News Corp.: Conan’s Not Coming to Fox Just Yet; Amazon’s Ready to Bend on E-Book Pricing
- News Corp. CEO Rupert Murdoch tried to lower expectations that his Fox broadcast network would hire Conan O’Brien.
- Murdoch hinted that his book publishing unit is in line to get a new deal on e-books from Amazon, just as Macmillan has demanded (as will other publishers).

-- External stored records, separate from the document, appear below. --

-- pv_equiv track=rewrite | github.com/DragunWF/Competitive-Programming | CodeWars/python/6_kyu/repeat_adjacent.py | repeat_adjacent
-- ===== SOURCE A (Python) =====
-- def repeat_adjacent(st):
--     big_groups, groups, temp = 0, [], ""
--     for i, char in enumerate(st):
--         if not temp or st[i - 1] == char:
--             temp += char
--         else:
--             groups.append(temp)
--             temp = char
--     groups.append(temp)
--
--     adjacent_groups, lock = 0, False
--     for group in groups:
--         if len(group) >= 2:
--             adjacent_groups += 1
--         else:
--             adjacent_groups = 0
--             lock = False
--         if adjacent_groups >= 2 and not lock:
--             big_groups += 1
--             lock = True
--     return big_groups
-- ===== SOURCE B (Python) =====
-- def _group(xs):
--     # maximal runs of equal elements, as (value, run length) pairs: scan each span once
--     res = []
--     i, n = 0, len(xs)
--     while i < n:
--         j = i + 1
--         while j < n and xs[j] == xs[i]:
--             j += 1
--         res.append((xs[i], j - i))
--         i = j
--     return res
--
-- def repeat_adjacent(st):
--     flags = [n >= 2 for _, n in _group(st)]
--     return sum(1 for f, n in _group(flags) if f and n >= 2)
-- ===== Notes on version B (the rewrite author's own statement) =====
-- stated objective: simpler
-- what changed: A builds the character groups with an enumerate loop doing st[i-1] lookups and then counts via an adjacent_groups counter plus a lock flag; B groups the string into run lengths by a small span-recursion helper, maps them to big-run flags, groups those flags with the same helper and counts the true-groups of length >= 2.
import Mathlib
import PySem

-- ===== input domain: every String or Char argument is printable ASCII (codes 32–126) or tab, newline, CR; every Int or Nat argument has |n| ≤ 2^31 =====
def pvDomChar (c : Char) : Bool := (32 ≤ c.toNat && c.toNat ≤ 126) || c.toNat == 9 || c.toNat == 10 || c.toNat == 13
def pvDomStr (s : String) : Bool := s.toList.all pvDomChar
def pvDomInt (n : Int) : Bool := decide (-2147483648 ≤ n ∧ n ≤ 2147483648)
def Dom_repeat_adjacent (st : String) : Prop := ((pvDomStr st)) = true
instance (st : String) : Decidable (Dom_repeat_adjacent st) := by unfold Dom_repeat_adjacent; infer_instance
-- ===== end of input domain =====

-- B replaces A's index-lookup grouping loop and lock/adjacent_groups state machine by a
-- group-then-group-the-flags decomposition (span recursion into run lengths, applied twice); objective: simpler.

-- ===== PORT A =====
def repeat_adjacent (st : String) : Int :=
  let cs := st.toList
  let r := (PySem.List.enumerate cs).foldl
    (fun (s : List (List Char) × List Char) (p : Int × Char) =>
      if s.2 = [] ∨ PySem.List.pyGet? cs (p.1 - 1) = some p.2 then
        (s.1, s.2 ++ [p.2])
      else
        (s.1 ++ [s.2], [p.2])) ([], [])
  let groups := r.1 ++ [r.2]
  let r2 := groups.foldl
    (fun (s : Int × Int × Bool) (g : List Char) =>
      let s1 := if (g.length : Int) ≥ 2 then (s.1, s.2.1 + 1, s.2.2) else (s.1, (0 : Int), false)
      if s1.2.1 ≥ 2 ∧ s1.2.2 = false then (s1.1 + 1, s1.2.1, true) else s1)
    (0, 0, false)
  r2.1

-- ===== PORT B =====
-- maximal runs of equal elements as (value, run length) pairs, by recursion on the suffix
def pvGroup {α : Type} [DecidableEq α] : List α → List (α × Int)
  | [] => []
  | x :: xs =>
    let k := (xs.takeWhile (fun y => y = x)).length
    (x, (k : Int) + 1) :: pvGroup (xs.drop k)
termination_by xs => xs.length
decreasing_by simp

def repeat_adjacent_alt (st : String) : Int :=
  let flags := (pvGroup st.toList).map (fun p => decide (p.2 ≥ 2))
  (((pvGroup flags).filter (fun p => p.1 && decide (p.2 ≥ 2))).length : Int)

-- ===== PRECONDITION & SPEC =====
def Spec_repeat_adjacent (st : String) (out : Int) : Prop := out = repeat_adjacent_alt st
instance (st : String) (out : Int) : Decidable (Spec_repeat_adjacent st out) := by unfold Spec_repeat_adjacent; infer_instance

-- ===== CLAIM (what is proved, stated in full; the proofs are below) =====
def Claim_equal_repeat_adjacent : Prop := ∀ (st : String), Dom_repeat_adjacent st → Spec_repeat_adjacent st (repeat_adjacent st)

-- ===== LEMMAS AND PROOFS =====

-- A's first loop, with the string lookup st[i-1] replaced by the last character of the current run
def stepG (s : List (List Char) × List Char) (c : Char) : List (List Char) × List Char :=
  if s.2 = [] ∨ s.2.getLast? = some c then (s.1, s.2 ++ [c]) else (s.1 ++ [s.2], [c])

-- A's grouping, rewritten as recursion on the remaining characters
def groupsRec : List Char → List Char → List (List Char)
  | t, [] => [t]
  | t, c :: cs => if t.getLast? = some c then groupsRec (t ++ [c]) cs else t :: groupsRec [c] cs

-- value of A's second loop given the length n of the current trailing run of big groups
def countCont : Nat → List Bool → Int
  | _, [] => 0
  | n, true :: bs => (if n = 1 then 1 else 0) + countCont (n+1) bs
  | _, false :: bs => countCont 0 bs

-- A's second loop, as a step function on the flag "this group has length ≥ 2"
def mStep (s : Int × Int × Bool) (f : Bool) : Int × Int × Bool :=
  let s1 := if f then (s.1, s.2.1 + 1, s.2.2) else (s.1, (0 : Int), false)
  if s1.2.1 ≥ 2 ∧ s1.2.2 = false then (s1.1 + 1, s1.2.1, true) else s1

theorem dropWhile_eq_drop_len {α : Type} (p : α → Bool) (l : List α) :
    l.dropWhile p = l.drop ((l.takeWhile p).length) := by
  induction l with
  | nil => rfl
  | cons x xs ih => by_cases h : p x <;> simp [h, ih]

theorem foldA_eq_stepG (st : String) : ∀ (cs pre : List Char) (g : List (List Char)) (t : List Char),
    st.toList = pre ++ cs → (t = [] ↔ pre = []) → t.getLast? = pre.getLast? →
    (PySem.List.enumerate cs (pre.length : Int)).foldl
      (fun (s : List (List Char) × List Char) (p : Int × Char) =>
        if s.2 = [] ∨ PySem.List.pyGet? st.toList (p.1 - 1) = some p.2 then
          (s.1, s.2 ++ [p.2])
        else
          (s.1 ++ [s.2], [p.2])) (g, t)
    = cs.foldl stepG (g, t) := by
  intro cs
  induction cs with
  | nil => intros; simp [PySem.List.enumerate_nil]
  | cons c cs ih =>
    intro pre g t hst hemp hlast
    rw [PySem.List.enumerate_cons, List.foldl_cons, List.foldl_cons]
    dsimp only
    have hst' : st.toList = (pre ++ [c]) ++ cs := by simpa using hst
    have hnext : ((pre.length : Int) + 1) = (((pre ++ [c]).length : Int)) := by simp
    by_cases h0 : t = []
    · subst h0
      have hp0 : pre = [] := hemp.mp rfl
      subst hp0
      rw [if_pos (Or.inl rfl), show stepG (g, ([] : List Char)) c = (g, ([] : List Char) ++ [c]) from by simp [stepG], hnext]
      exact ih ([] ++ [c]) g ([] ++ [c]) (by simpa using hst') (by simp) (by simp)
    · -- t ≠ [], hence pre ≠ []
      have hpne : pre ≠ [] := fun hp => h0 (hemp.mpr hp)
      obtain ⟨q, a, hq⟩ : ∃ q a, pre = q ++ [a] := by
        rcases List.eq_nil_or_concat pre with h | h
        · exact absurd h hpne
        · simpa using h
      have hget : PySem.List.pyGet? st.toList ((pre.length : Int) - 1) = some a := by
        rw [hst, hq]
        rw [show (q ++ [a]) ++ (c :: cs) = q ++ (a :: (c :: cs)) from by simp]
        rw [show (((q ++ [a]).length : Int)) - 1 = (q.length : Int) from by simp]
        exact PySem.List.pyGet?_append_length q (c :: cs) a
      have hlast' : t.getLast? = some a := by rw [hlast, hq]; simp
      by_cases hca : a = c
      · have e1cond : (t = [] ∨ PySem.List.pyGet? st.toList ((pre.length : Int) - 1) = some c) := by
          right; rw [hget, hca]
        have e2cond : (t = [] ∨ t.getLast? = some c) := by right; rw [hlast', hca]
        rw [if_pos e1cond, show stepG (g, t) c = (g, t ++ [c]) from by simp [stepG, e2cond], hnext]
        exact ih (pre ++ [c]) g (t ++ [c]) hst' (by simp) (by rw [hq]; simp)
      · have e1cond : ¬ (t = [] ∨ PySem.List.pyGet? st.toList ((pre.length : Int) - 1) = some c) := by
          rintro (h | h)
          · exact h0 h
          · rw [hget] at h; exact hca (Option.some.inj h)
        have e2cond : ¬ (t = [] ∨ t.getLast? = some c) := by
          rintro (h | h)
          · exact h0 h
          · rw [hlast'] at h; exact hca (Option.some.inj h)
        rw [if_neg e1cond, show stepG (g, t) c = (g ++ [t], [c]) from by simp [stepG, e2cond], hnext]
        exact ih (pre ++ [c]) (g ++ [t]) [c] hst' (by simp) (by simp)

theorem stepG_groups : ∀ (cs : List Char) (g : List (List Char)) (t : List Char), t ≠ [] →
    (cs.foldl stepG (g, t)).1 ++ [(cs.foldl stepG (g, t)).2] = g ++ groupsRec t cs := by
  intro cs
  induction cs with
  | nil => intro g t _; simp [groupsRec]
  | cons c cs ih =>
    intro g t ht
    by_cases h : t.getLast? = some c
    · have hs : stepG (g, t) c = (g, t ++ [c]) := by simp [stepG, h]
      rw [List.foldl_cons, hs, ih g (t ++ [c]) (by simp)]
      simp [groupsRec, h]
    · have hs : stepG (g, t) c = (g ++ [t], [c]) := by simp [stepG, h, ht]
      rw [List.foldl_cons, hs, ih (g ++ [t]) [c] (by simp)]
      simp [groupsRec, h]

On the second point, here’s my on-the-fly transcription and paraphrasing of Murdoch’s comments about Amazon (AMZN), Apple (AAPL) and e-book pricing. It’s one of the most candid descriptions you’ll hear from a top executive about Big Media’s reluctance to embrace digital distribution at the expense of its existing system and revenue:
“We don’t like the Amazon model of $9.99….We think it really devalues books and hurts all the retailers of hardcover books. We’re not against electronic books; on the contrary, we like them very much” because they cost us less to distribute, “but we want some room to maneuver.” The Apple deal…“does allow some flexibility and higher prices” though e-books will still be lower than print versions. And now Amazon is willing to sit down with us again and renegotiate.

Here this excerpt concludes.